> **WHAT IS NEEDED**
Exactly the lines below from the one with "def pvGsfsA (bitstring" up to and including the one with "-- ===== LEMMAS" make up the answer, with nothing else added.
#### INPUT MATERIAL
-- pv_equiv track=rewrite | github.com/clemp/ssie-644-research-project | scripts/utils.py | generate_schemas_from_population
-- ===== SOURCE A (Python) =====
-- def generate_schemas_from_solution(bitstring, original=None, index=0) -> list:
--     """Given a bitstring solution, this recursive function returns all wildcard allele schemas present in that solution.
--
--     Args:
--         solution (str): a bitstring solution, eg "010011011".
--
--     Returns:
--         list: a list of all wildcard allele schemas present in the solution.
--     """
--     if original is None:
--         original = bitstring
--     if index == len(bitstring):
--         if bitstring == original:
--             return []
--         else:
--             return [bitstring]
--     else:
--         combinations = []
--         combinations += generate_schemas_from_solution(bitstring, original, index + 1)
--         bitstring = bitstring[:index] + '*' + bitstring[index+1:]
--         combinations += generate_schemas_from_solution(bitstring, original, index + 1)
--         return combinations
--
-- def generate_schemas_from_population(population:list) -> list:
--     """Given a population of `nbit` length bitstring solutions, this returns all wildcard allele schemas present in that population.
--
--     Args:
--         population (list): a list of `nbit` length bitstring solutions.
--
--     Returns:
--         list: a list of all wildcard allele schemas present in the population.
--     """
--     if len(set([len(s) for s in population])) != 1:
--         raise Exception("Population contains solutions of different lengths. All solutions must be the same length bitstring.")
--
--     schemata = []
--     for solution in population:
--         schemata_matches = generate_schemas_from_solution(solution)
--         schemata += schemata_matches
--     return schemata
-- ===== SOURCE B (Python) =====
-- def generate_schemas_from_population(population: list) -> list:
--     """Iterative product-style enumeration of wildcard schemas (no recursion)."""
--     if len(set([len(s) for s in population])) != 1:
--         raise Exception("Population contains solutions of different lengths. All solutions must be the same length bitstring.")
--     schemata = []
--     for solution in population:
--         variants = ['']
--         for ch in solution:
--             variants = [v + c for v in variants for c in (ch, '*')]
--         schemata.extend(v for v in variants if v != solution)
--     return schemata
-- ===== Notes on version B (the rewrite author's own statement) =====
-- stated objective: alternative
-- what changed: Replaced the recursive keep/star branching per solution by an iterative product-style enumeration that grows a list of prefix variants one character at a time and then filters out the original string.
import Mathlib
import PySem

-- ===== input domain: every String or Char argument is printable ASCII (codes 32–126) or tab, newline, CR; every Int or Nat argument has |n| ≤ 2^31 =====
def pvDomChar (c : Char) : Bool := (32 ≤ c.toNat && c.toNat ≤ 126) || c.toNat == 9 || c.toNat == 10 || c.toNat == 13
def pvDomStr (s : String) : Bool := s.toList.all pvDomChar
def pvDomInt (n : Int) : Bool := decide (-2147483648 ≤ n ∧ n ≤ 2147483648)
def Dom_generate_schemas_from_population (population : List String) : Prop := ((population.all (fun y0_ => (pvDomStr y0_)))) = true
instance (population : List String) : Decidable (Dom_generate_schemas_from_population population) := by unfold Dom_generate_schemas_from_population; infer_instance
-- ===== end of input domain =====

-- B replaces the per-solution recursion by an iterative product-style enumeration (objective: alternative, same cost).
-- Equivalence is about the RETURN value; neither program mutates its argument.

-- ===== PORT A =====
-- Recursion of generate_schemas_from_solution; fuel = bitstring.length - index (Python always
-- starts at index 0, so fuel = length; the index/fuel pair transcribes the same recursion).
def pvGsfsA (bitstring original : List Char) (index : Nat) : Nat → List (List Char)
  | 0 => if bitstring = original then [] else [bitstring]
  | fuel + 1 =>
      pvGsfsA bitstring original (index + 1) fuel ++
      pvGsfsA (bitstring.take index ++ '*' :: bitstring.drop (index + 1)) original (index + 1) fuel

-- the length-set exception check is Pre_'s to exclude (Python raises there)
def generate_schemas_from_population (population : List String) : List String :=
  population.foldl
    (fun schemata solution =>
      schemata ++ (pvGsfsA solution.toList solution.toList 0 solution.toList.length).map String.ofList)
    []

-- ===== PORT B =====
def generate_schemas_from_population_alt (population : List String) : List String :=
  population.foldl
    (fun schemata solution =>
      let variants := solution.toList.foldl
        (fun vs ch => vs.flatMap (fun v => [v ++ [ch], v ++ ['*']])) [[]]
      schemata ++ (variants.filter (fun v => v ≠ solution.toList)).map String.ofList)
    []

-- ===== PRECONDITION & SPEC =====
-- Pre_ excludes exactly the inputs on which Python A raises its Exception:
-- the empty population and populations whose solutions do not all have one common length.
def Pre_generate_schemas_from_population (population : List String) : Prop :=
  population ≠ [] ∧ ∀ t ∈ population, t.length = population.headI.length

instance (population : List String) : Decidable (Pre_generate_schemas_from_population population) := by
  unfold Pre_generate_schemas_from_population; infer_instance

def pvWitness_generate_schemas_from_population : List String := ["01", "10"]

def Spec_generate_schemas_from_population (population : List String) (out : List String) : Prop := out = generate_schemas_from_population_alt population
instance (population : List String) (out : List String) : Decidable (Spec_generate_schemas_from_population population out) := by unfold Spec_generate_schemas_from_population; infer_instance

-- ===== CLAIM (what is proved, stated in full; the proofs are below) =====
def Claim_equal_generate_schemas_from_population : Prop := ∀ (population : List String), Dom_generate_schemas_from_population population → Pre_generate_schemas_from_population population → Spec_generate_schemas_from_population population (generate_schemas_from_population population)

-- ===== LEMMAS AND PROOFS =====

-- Reference enumeration: all keep/star choice lists, leftmost position slowest, keep before star.
def pvEnum : List Char → List (List Char)
  | [] => [[]]
  | c :: cs => (pvEnum cs).map (c :: ·) ++ (pvEnum cs).map ('*' :: ·)

lemma pvGsfsA_eq_enum (fuel : Nat) :
    ∀ (b o : List Char) (i : Nat), b.length = i + fuel →
      pvGsfsA b o i fuel = ((pvEnum (b.drop i)).map (fun suf => b.take i ++ suf)).filter (fun v => v ≠ o) := by
  induction fuel with
  | zero =>
      intro b o i h
      have hi : b.length ≤ i := by omega
      simp [pvGsfsA, pvEnum, List.drop_eq_nil_of_le hi, List.take_of_length_le hi, List.filter]
      split_ifs with hbo <;> simp [hbo]
  | succ f ih =>
      intro b o i h
      have hi : i < b.length := by omega
      have hdrop : b.drop i = b[i] :: b.drop (i + 1) := List.drop_eq_getElem_cons hi
      have hlen' : (b.take i ++ '*' :: b.drop (i + 1)).length = (i + 1) + f := by
        simp [List.length_append, List.length_take, List.length_drop]
        omega
      have hb1 : b.length = (i + 1) + f := by omega
      rw [pvGsfsA, ih b o (i + 1) hb1,
        ih (b.take i ++ '*' :: b.drop (i + 1)) o (i + 1) hlen']
      have htake' : (b.take i ++ '*' :: b.drop (i + 1)).take (i + 1) = b.take i ++ ['*'] := by
        rw [List.take_append]
        simp [List.length_take, Nat.min_eq_left (le_of_lt hi), List.take_take]
      have hdrop' : (b.take i ++ '*' :: b.drop (i + 1)).drop (i + 1) = b.drop (i + 1) := by
        rw [List.drop_append]
        simp [List.length_take, Nat.min_eq_left (le_of_lt hi)]
      have htake1 : b.take (i + 1) = b.take i ++ [b[i]] := by
        rw [List.take_add_one]; simp [List.getElem?_eq_getElem hi]
      rw [htake', hdrop', htake1, hdrop]
      simp only [pvEnum, List.map_append, List.filter_append, List.map_map, Function.comp_def,
        htake1, List.append_assoc, List.cons_append, List.nil_append, List.singleton_append]

-- B's inner foldl computes the same enumeration.
lemma pvFoldl_variants (cs : List Char) :
    ∀ acc : List (List Char),
      cs.foldl (fun vs ch => vs.flatMap (fun v => [v ++ [ch], v ++ ['*']])) acc
        = acc.flatMap (fun v => (pvEnum cs).map (fun suf => v ++ suf)) := by
  induction cs with
  | nil => intro acc; simp [pvEnum]
  | cons c cs ih =>
      intro acc
      rw [List.foldl_cons, ih]
      simp only [pvEnum, List.flatMap_assoc, List.map_append, List.map_map, Function.comp_def,
        List.flatMap_cons, List.flatMap_nil, List.append_nil, List.append_assoc,
        List.cons_append, List.nil_append, List.singleton_append]

lemma pvPerSolution (s : String) :
    (pvGsfsA s.toList s.toList 0 s.toList.length).map String.ofList
      = ((s.toList.foldl (fun vs ch => vs.flatMap (fun v => [v ++ [ch], v ++ ['*']])) [[]]).filter
          (fun v => v ≠ s.toList)).map String.ofList := by
  rw [pvGsfsA_eq_enum s.toList.length s.toList s.toList 0 (by simp), pvFoldl_variants]
  simp

-- ===== VERDICT (by name: the statement is the Claim_ definition above) =====
theorem generate_schemas_from_population_spec : Claim_equal_generate_schemas_from_population := by
  intro population _ _
  unfold Spec_generate_schemas_from_population generate_schemas_from_population
    generate_schemas_from_population_alt
  induction population using List.reverseRecOn with
  | nil => rfl
  | append_singleton xs s ih => simp only [List.foldl_append, List.foldl_cons, List.foldl_nil, ih, pvPerSolution]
########
> **FINISHED EXERCISE**
def pvGsfsA (bitstring original : List Char) (index : Nat) : Nat → List (List Char)
  | 0 => if bitstring = original then [] else [bitstring]
  | fuel + 1 =>
      pvGsfsA bitstring original (index + 1) fuel ++
      pvGsfsA (bitstring.take index ++ '*' :: bitstring.drop (index + 1)) original (index + 1) fuel

-- the length-set exception check is Pre_'s to exclude (Python raises there)
def generate_schemas_from_population (population : List String) : List String :=
  population.foldl
    (fun schemata solution =>
      schemata ++ (pvGsfsA solution.toList solution.toList 0 solution.toList.length).map String.ofList)
    []

-- ===== PORT B =====
def generate_schemas_from_population_alt (population : List String) : List String :=
  population.foldl
    (fun schemata solution =>
      let variants := solution.toList.foldl
        (fun vs ch => vs.flatMap (fun v => [v ++ [ch], v ++ ['*']])) [[]]
      schemata ++ (variants.filter (fun v => v ≠ solution.toList)).map String.ofList)
    []

-- ===== PRECONDITION & SPEC =====
-- Pre_ excludes exactly the inputs on which Python A raises its Exception:
-- the empty population and populations whose solutions do not all have one common length.
def Pre_generate_schemas_from_population (population : List String) : Prop :=
  population ≠ [] ∧ ∀ t ∈ population, t.length = population.headI.length

instance (population : List String) : Decidable (Pre_generate_schemas_from_population population) := by
  unfold Pre_generate_schemas_from_population; infer_instance

def pvWitness_generate_schemas_from_population : List String := ["01", "10"]

def Spec_generate_schemas_from_population (population : List String) (out : List String) : Prop := out = generate_schemas_from_population_alt population
instance (population : List String) (out : List String) : Decidable (Spec_generate_schemas_from_population population out) := by unfold Spec_generate_schemas_from_population; infer_instance

-- ===== CLAIM (what is proved, stated in full; the proofs are below) =====
def Claim_equal_generate_schemas_from_population : Prop := ∀ (population : List String), Dom_generate_schemas_from_population population → Pre_generate_schemas_from_population population → Spec_generate_schemas_from_population population (generate_schemas_from_population population)

-- ===== LEMMAS AND PROOFS =====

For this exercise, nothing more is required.